▶ _Work request_: If a line in the entries below contains "String", copy it.

▶ _Record extracts_:
==================================================
-- pv_equiv track=rewrite | github.com/explainX/explainx_counterfactuals | WebApp/Functions.py | my_combinations
-- ===== SOURCE A (Python) =====
-- import copy
--
-- def my_combinations(target,data,limit):
-- 	# --- Finds the mathematical combinations using recursion ---
-- 	result = []
-- 	for i in range(len(data)):
-- 		new_target = copy.copy(target)
-- 		new_data = copy.copy(data)
-- 		new_target.append(data[i])
-- 		new_data = data[i+1:]
-- 		if (4 >= len(new_target) >= limit):
-- 			result.append(new_target)
-- 		result += my_combinations(new_target,new_data,limit)
-- 	return result
-- ===== SOURCE B (Python) =====
-- def my_combinations(target, data, limit):
--     # Iterative stack-based DFS replacing A's recursion; pre-order preserved
--     # by pushing children in reverse onto a LIFO stack.
--     result = []
--     stack = [(target + [data[i]], data[i + 1:]) for i in range(len(data) - 1, -1, -1)]
--     while stack:
--         prefix, rest = stack.pop()
--         if limit <= len(prefix) <= 4:
--             result.append(prefix)
--         for i in range(len(rest) - 1, -1, -1):
--             stack.append((prefix + [rest[i]], rest[i + 1:]))
--     return result
-- ===== Notes on version B (the rewrite author's own statement) =====
-- stated objective: alternative
-- what changed: A's recursion (one recursive call per loop iteration, copying target/data) is replaced by an explicit stack-based DFS: a worklist of (prefix, rest) frames popped LIFO with children pushed in reverse, no recursion and no copy module.
import Mathlib
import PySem

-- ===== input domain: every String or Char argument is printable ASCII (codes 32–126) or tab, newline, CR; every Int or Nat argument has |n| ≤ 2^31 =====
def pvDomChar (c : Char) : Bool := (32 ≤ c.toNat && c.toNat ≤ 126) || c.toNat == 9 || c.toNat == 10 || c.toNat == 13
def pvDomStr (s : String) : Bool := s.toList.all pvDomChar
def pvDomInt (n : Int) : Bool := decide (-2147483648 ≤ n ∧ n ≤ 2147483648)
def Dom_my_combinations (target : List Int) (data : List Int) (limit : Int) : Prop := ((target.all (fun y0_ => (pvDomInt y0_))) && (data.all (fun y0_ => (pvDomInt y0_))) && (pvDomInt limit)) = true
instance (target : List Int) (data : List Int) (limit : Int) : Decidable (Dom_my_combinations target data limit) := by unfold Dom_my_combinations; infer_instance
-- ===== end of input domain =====

-- ===== PORT A =====
-- A builds fresh copies of target/data; only the return value is claimed (no observable mutation).
-- The index loop 'for i in range(len(data))' with data[i] and data[i+1:] is the
-- obvious structural recursion on data: iteration i=0 handles the head, i=1.. is the
-- same loop on the tail.
def my_combinations (target : List Int) (data : List Int) (limit : Int) : List (List Int) :=
  match data with
  | [] => []
  | d :: rest =>
    let new_target := target ++ [d]
    (if limit ≤ (new_target.length : Int) ∧ (new_target.length : Int) ≤ 4 then [new_target] else [])
      ++ my_combinations new_target rest limit
      ++ my_combinations target rest limit

-- ===== PORT B =====
-- the seed/child frames: (prefix ++ [rest[i]], rest[i+1:]) for i = 0..len(rest)-1;
-- Python pushes them in reverse onto the stack, so they are popped in this forward order.
def pvChildren (pref : List Int) (rest : List Int) : List (List Int × List Int) :=
  match rest with
  | [] => []
  | x :: rs => (pref ++ [x], rs) :: pvChildren pref rs

def pvMeas (stack : List (List Int × List Int)) : Nat :=
  (stack.map (fun fr => 2 ^ fr.2.length)).sum

theorem pvMeas_append (a b : List (List Int × List Int)) : pvMeas (a ++ b) = pvMeas a + pvMeas b := by
  simp [pvMeas]

theorem pvMeas_children (p r : List Int) : pvMeas (pvChildren p r) + 1 = 2 ^ r.length := by
  induction r generalizing p with
  | nil => simp [pvChildren, pvMeas]
  | cons x rs ih =>
    simp only [pvChildren, pvMeas, List.map_cons, List.sum_cons, List.length_cons, pow_succ]
    have h := ih p
    simp only [pvMeas] at h
    omega

theorem pvMeas_step (p r : List Int) (st : List (List Int × List Int)) :
    pvMeas (pvChildren p r ++ st) < pvMeas ((p, r) :: st) := by
  rw [pvMeas_append]
  have h := pvMeas_children p r
  simp only [pvMeas, List.map_cons, List.sum_cons] at h ⊢
  omega

-- the while loop over the explicit stack
def pvAltLoop (limit : Int) (stack : List (List Int × List Int)) : List (List Int) :=
  match stack with
  | [] => []
  | (p, r) :: st =>
    (if limit ≤ (p.length : Int) ∧ (p.length : Int) ≤ 4 then [p] else [])
      ++ pvAltLoop limit (pvChildren p r ++ st)
termination_by pvMeas stack
decreasing_by exact pvMeas_step p r st

def my_combinations_alt (target : List Int) (data : List Int) (limit : Int) : List (List Int) :=
  pvAltLoop limit (pvChildren target data)

-- ===== PRECONDITION & SPEC =====

def Spec_my_combinations (target : List Int) (data : List Int) (limit : Int) (out : List (List Int)) : Prop := out = my_combinations_alt target data limit
instance (target : List Int) (data : List Int) (limit : Int) (out : List (List Int)) : Decidable (Spec_my_combinations target data limit out) := by unfold Spec_my_combinations; infer_instance

-- ===== CLAIM (what is proved, stated in full; the proofs are below) =====
def Claim_equal_my_combinations : Prop := ∀ (target : List Int) (data : List Int) (limit : Int), Dom_my_combinations target data limit → Spec_my_combinations target data limit (my_combinations target data limit)

-- ===== LEMMAS AND PROOFS =====

theorem pvAltLoop_children (limit : Int) (p r : List Int) (st : List (List Int × List Int)) :
    pvAltLoop limit (pvChildren p r ++ st) = my_combinations p r limit ++ pvAltLoop limit st := by
  induction r generalizing p st with
  | nil => simp [pvChildren, my_combinations]
  | cons x rs ih =>
    rw [pvChildren, List.cons_append, pvAltLoop, my_combinations]
    have h1 := ih (p ++ [x]) (pvChildren p rs ++ st)
    have h2 := ih p st
    simp only [List.append_assoc] at *
    rw [h1, h2]


-- ===== VERDICT (by name: the statement is the Claim_ definition above) =====
theorem my_combinations_spec : Claim_equal_my_combinations := by
  intro target data limit _
  unfold Spec_my_combinations my_combinations_alt
  have h := pvAltLoop_children limit target data []
  rw [show pvChildren target data = pvChildren target data ++ [] by simp, h]
  simp [pvAltLoop]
==================================================
▶ _Response_:
-- ===== input domain: every String or Char argument is printable ASCII (codes 32–126) or tab, newline, CR; every Int or Nat argument has |n| ≤ 2^31 =====
def pvDomStr (s : String) : Bool := s.toList.all pvDomChar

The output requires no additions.